= List of Billboard Hot 100 top-ten singles in 2010 =

This is a list of singles that have peaked in the Top 10 of the Billboard Hot 100 during 2010 (see 2010 in music). The date is when the song entered the top 10 for the first time.

Fifty-seven singles reached the top ten in 2010. Fifty acts scored a US top ten hit during the year, with nineteen acts reaching the top ten for the first time either as a lead artist or featured artist.

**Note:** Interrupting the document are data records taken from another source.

-- pv_equiv track=rewrite | github.com/kaczla/list-apps | scripts/sort_readme.py | _sort_tags
-- ===== SOURCE A (Python) =====
-- from copy import deepcopy
-- from typing import Dict, List, Optional, Tuple
--
-- def _sort_tags(tags: List[str]) -> List[str]:
--     source_tags = []
--     command_line_tags = []
--     tags_copy = deepcopy(tags)
--     tags_to_remove = []
--     for tag in tags_copy:
--         if tag.lower().startswith("source: "):
--             source_tags.append(tag)
--             tags_to_remove.append(tag)
--
--         elif tag.lower().startswith("command line: "):
--             command_line_tags.append(tag)
--             tags_to_remove.append(tag)
--
--     for tag_to_remove in tags_to_remove:
--         tags_copy.remove(tag_to_remove)
--
--     return tags_copy + command_line_tags + source_tags
-- ===== SOURCE B (Python) =====
-- def _sort_tags(tags):
--     def priority(tag):
--         t = tag.lower()
--         if t.startswith("source: "):
--             return 2
--         if t.startswith("command line: "):
--             return 1
--         return 0
--     return sorted(tags, key=priority)
-- ===== Notes on version B (the rewrite author's own statement) =====
-- stated objective: simpler
-- what changed: Replaces the two explicit loops plus repeated list.remove partitioning with a single stable sort by a 3-valued priority key (other=0, command line=1, source=2).
import Mathlib
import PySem

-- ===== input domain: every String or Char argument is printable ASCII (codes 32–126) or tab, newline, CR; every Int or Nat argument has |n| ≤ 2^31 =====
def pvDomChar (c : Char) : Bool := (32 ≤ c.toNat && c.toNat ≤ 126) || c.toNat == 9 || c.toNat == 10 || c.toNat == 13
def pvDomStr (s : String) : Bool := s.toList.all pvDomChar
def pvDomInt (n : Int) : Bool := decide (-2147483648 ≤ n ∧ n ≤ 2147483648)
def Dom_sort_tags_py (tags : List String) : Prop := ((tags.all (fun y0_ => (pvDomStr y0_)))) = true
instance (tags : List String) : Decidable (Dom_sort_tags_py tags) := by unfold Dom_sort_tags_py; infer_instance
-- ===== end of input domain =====

-- B replaces A's two explicit loops plus repeated list.remove partitioning by one stable
-- sort with a 3-valued priority key (objective: simpler). Return-value equivalence only
-- (A copies its argument, neither mutates the caller's list).

-- ===== PORT A =====
-- loop body of A's first for-loop: state = (source_tags, command_line_tags, tags_to_remove)
def sortTagsStepA (st : List String × List String × List String) (tag : String) :
    List String × List String × List String :=
  if PySem.Str.startswith (PySem.Str.lower tag) "source: " then
    (st.1 ++ [tag], st.2.1, st.2.2 ++ [tag])
  else if PySem.Str.startswith (PySem.Str.lower tag) "command line: " then
    (st.1, st.2.1 ++ [tag], st.2.2 ++ [tag])
  else st

def sort_tags_py (tags : List String) : List String :=
  let st := tags.foldl sortTagsStepA ([], [], [])
  -- second loop: tags_copy.remove(tag_to_remove); the removed value is always present
  -- (each append to tags_to_remove comes from one occurrence), so remove? never returns
  -- none here; the getD fallback is unreachable.
  let tags_copy := st.2.2.foldl (fun l t => (PySem.List.remove? l t).getD l) tags
  tags_copy ++ st.2.1 ++ st.1

-- ===== PORT B =====
def sortTagsPriority (tag : String) : Int :=
  if PySem.Str.startswith (PySem.Str.lower tag) "source: " then 2
  else if PySem.Str.startswith (PySem.Str.lower tag) "command line: " then 1
  else 0

def sort_tags_py_alt (tags : List String) : List String :=
  PySem.List.sorted tags sortTagsPriority false

-- ===== PRECONDITION & SPEC =====
def Spec_sort_tags_py (tags : List String) (out : List String) : Prop := out = sort_tags_py_alt tags
instance (tags : List String) (out : List String) : Decidable (Spec_sort_tags_py tags out) := by unfold Spec_sort_tags_py; infer_instance

-- ===== CLAIM (what is proved, stated in full; the proofs are below) =====
def Claim_equal_sort_tags_py : Prop := ∀ (tags : List String), Dom_sort_tags_py tags → Spec_sort_tags_py tags (sort_tags_py tags)

-- ===== LEMMAS AND PROOFS =====

-- inserting x after a block of elements not key-above it, before a block strictly key-above it
theorem insertBy_middle {α : Type} (key : α → Int) (x : α) (a b : List α)
    (ha : ∀ z ∈ a, ¬ key x < key z) (hb : ∀ z ∈ b, key x < key z) :
    PySem.List.insertBy (fun p q => decide (key p < key q)) x (a ++ b) = a ++ x :: b := by
  induction a with
  | nil =>
    cases b with
    | nil => simp [PySem.List.insertBy]
    | cons y ys => simp [PySem.List.insertBy, hb y (by simp)]
  | cons z a ih =>
    have hz : ¬ key x < key z := ha z (by simp)
    simp only [List.cons_append, PySem.List.insertBy]
    rw [if_neg (by simpa using hz)]
    exact congrArg (z :: ·) (ih fun w hw => ha w (by simp [hw]))

-- the stable insertion sort over a 3-valued key is the 3-way partition
theorem foldl_insertBy_partition {α : Type} (key : α → Int)
    (hk : ∀ x : α, key x = 0 ∨ key x = 1 ∨ key x = 2) :
    ∀ (xs a b c : List α),
      (∀ z ∈ a, key z = 0) → (∀ z ∈ b, key z = 1) → (∀ z ∈ c, key z = 2) →
      List.foldl (fun acc x => PySem.List.insertBy (fun p q => decide (key p < key q)) x acc)
          (a ++ b ++ c) xs
        = (a ++ xs.filter (fun x => key x == 0)) ++ (b ++ xs.filter (fun x => key x == 1))
            ++ (c ++ xs.filter (fun x => key x == 2)) := by
  intro xs
  induction xs with
  | nil => intro a b c _ _ _; simp
  | cons x xs ih =>
    intro a b c ha hb hc
    rcases hk x with h0 | h1 | h2
    · have : PySem.List.insertBy (fun p q => decide (key p < key q)) x (a ++ b ++ c)
          = (a ++ [x]) ++ b ++ c := by
        rw [List.append_assoc, insertBy_middle key x a (b ++ c)
          (fun z hz => by rw [ha z hz, h0]; omega)
          (fun z hz => by
            rcases List.mem_append.1 hz with h | h
            · rw [hb z h, h0]; omega
            · rw [hc z h, h0]; omega)]
        simp
      simp only [List.foldl_cons, this]
      rw [ih (a ++ [x]) b c
        (fun z hz => by rcases List.mem_append.1 hz with h | h
                        · exact ha z h
                        · simp at h; subst h; exact h0) hb hc]
      simp [h0]
    · have : PySem.List.insertBy (fun p q => decide (key p < key q)) x (a ++ b ++ c)
          = a ++ (b ++ [x]) ++ c := by
        rw [insertBy_middle key x (a ++ b) c
          (fun z hz => by
            rcases List.mem_append.1 hz with h | h
            · rw [ha z h, h1]; omega
            · rw [hb z h, h1]; omega)
          (fun z hz => by rw [hc z hz, h1]; omega)]
        simp
      simp only [List.foldl_cons, this]
      rw [ih a (b ++ [x]) c ha
        (fun z hz => by rcases List.mem_append.1 hz with h | h
                        · exact hb z h
                        · simp at h; subst h; exact h1) hc]
      simp [h1]
    · have : PySem.List.insertBy (fun p q => decide (key p < key q)) x (a ++ b ++ c)
          = a ++ b ++ (c ++ [x]) := by
        have h := insertBy_middle key x (a ++ b ++ c) []
          (fun z hz => by
            rcases List.mem_append.1 hz with h | h
            · rcases List.mem_append.1 h with h' | h'
              · rw [ha z h', h2]; omega
              · rw [hb z h', h2]; omega
            · rw [hc z h, h2]; omega)
          (fun z hz => by simp at hz)
        simpa using h
      simp only [List.foldl_cons, this]
      rw [ih a b (c ++ [x]) ha hb
        (fun z hz => by rcases List.mem_append.1 hz with h | h
                        · exact hc z h
                        · simp at h; subst h; exact h2)]
      simp [h2]

theorem priority_cases (x : String) :
    sortTagsPriority x = 0 ∨ sortTagsPriority x = 1 ∨ sortTagsPriority x = 2 := by
  unfold sortTagsPriority
  split_ifs <;> simp

-- B computes the 3-way partition
theorem alt_eq_partition (tags : List String) :
    sort_tags_py_alt tags
      = tags.filter (fun x => sortTagsPriority x == 0)
        ++ tags.filter (fun x => sortTagsPriority x == 1)
        ++ tags.filter (fun x => sortTagsPriority x == 2) := by
  unfold sort_tags_py_alt
  rw [PySem.List.sorted_eq_foldl_insertBy]
  have := foldl_insertBy_partition sortTagsPriority priority_cases tags [] [] []
    (by simp) (by simp) (by simp)
  simpa using this

-- A's first loop computes the three filters
theorem stepA_foldl (tags : List String) :
    ∀ (a b c : List String),
      tags.foldl sortTagsStepA (a, b, c)
        = (a ++ tags.filter (fun x => sortTagsPriority x == 2),
           b ++ tags.filter (fun x => sortTagsPriority x == 1),
           c ++ tags.filter (fun x => sortTagsPriority x ≠ 0)) := by
  induction tags with
  | nil => intro a b c; simp
  | cons x xs ih =>
    intro a b c
    by_cases hs : PySem.Str.startswith (PySem.Str.lower x) "source: " = true
    · have hk : sortTagsPriority x = 2 := by
        simp only [sortTagsPriority]; rw [if_pos hs]
      have hstep : sortTagsStepA (a, b, c) x = (a ++ [x], b, c ++ [x]) := by
        simp only [sortTagsStepA]; rw [if_pos hs]
      simp only [List.foldl_cons, hstep, ih, List.filter_cons, hk]
      simp
    · by_cases hcmd : PySem.Str.startswith (PySem.Str.lower x) "command line: " = true
      · have hk : sortTagsPriority x = 1 := by
          simp only [sortTagsPriority]; rw [if_neg hs, if_pos hcmd]
        have hstep : sortTagsStepA (a, b, c) x = (a, b ++ [x], c ++ [x]) := by
          simp only [sortTagsStepA]; rw [if_neg hs, if_pos hcmd]
        simp only [List.foldl_cons, hstep, ih, List.filter_cons, hk]
        simp
      · have hk : sortTagsPriority x = 0 := by
          simp only [sortTagsPriority]; rw [if_neg hs, if_neg hcmd]
        have hstep : sortTagsStepA (a, b, c) x = (a, b, c) := by
          simp only [sortTagsStepA]; rw [if_neg hs, if_neg hcmd]
        simp only [List.foldl_cons, hstep, ih, List.filter_cons, hk]
        simp

-- removing, one by one, the first occurrence of each p-element of xs leaves the ¬p-elements
theorem foldl_remove_filter {α : Type} [DecidableEq α] (p : α → Bool) :
    ∀ xs : List α,
      (xs.filter p).foldl (fun l t => (PySem.List.remove? l t).getD l) xs
        = xs.filter (fun x => ¬ p x) := by
  have aux : ∀ (ts : List α) (x : α) (l : List α), (∀ t ∈ ts, t ≠ x) →
      ts.foldl (fun l t => (PySem.List.remove? l t).getD l) (x :: l)
        = x :: ts.foldl (fun l t => (PySem.List.remove? l t).getD l) l := by
    intro ts
    induction ts with
    | nil => intro x l _; rfl
    | cons t ts ih =>
      intro x l h
      have hne : x ≠ t := fun he => (h t (by simp)) he.symm
      simp only [List.foldl_cons, PySem.List.remove?_cons_of_ne l hne]
      cases hr : PySem.List.remove? l t with
      | none => simpa [hr] using ih x l (fun u hu => h u (by simp [hu]))
      | some l' => simpa [hr] using ih x l' (fun u hu => h u (by simp [hu]))
  intro xs
  induction xs with
  | nil => rfl
  | cons x xs ih =>
    by_cases hp : p x = true
    · simp only [List.filter_cons, hp, if_true, List.foldl_cons,
        PySem.List.remove?_cons_self, Option.getD_some]
      simpa [hp] using ih
    · simp only [List.filter_cons, hp, Bool.false_eq_true, if_false]
      rw [aux (xs.filter p) x xs (fun t ht => by
        intro he; subst he
        exact hp (List.of_mem_filter ht))]
      simp [ih]

-- ===== VERDICT (by name: the statement is the Claim_ definition above) =====
theorem sort_tags_py_spec : Claim_equal_sort_tags_py := by
  intro tags _
  unfold Spec_sort_tags_py sort_tags_py
  rw [alt_eq_partition]
  simp only [stepA_foldl tags [] [] [], List.nil_append]
  rw [foldl_remove_filter (fun x => sortTagsPriority x ≠ 0) tags]
  have hfe : tags.filter (fun x => ¬ decide (sortTagsPriority x ≠ 0))
      = tags.filter (fun x => sortTagsPriority x == 0) := by
    apply List.filter_congr
    intro x _
    by_cases h : sortTagsPriority x = 0 <;> simp [h]
  rw [hfe]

Kesha scored six top-ten singles during the year—"Tik Tok" (entered the top 10 on November 28, 2009), "Blah Blah Blah" (featuring 3OH!3), "Your Love Is My Drug", "My First Kiss" (3OH!3 featuring Kesha), "Take It Off", and "We R Who We R"—the most among all other artists. She is also the 11th female solo artist to garner four top-ten songs from a debut album. Rihanna had the second most top-ten singles in 2010, with five.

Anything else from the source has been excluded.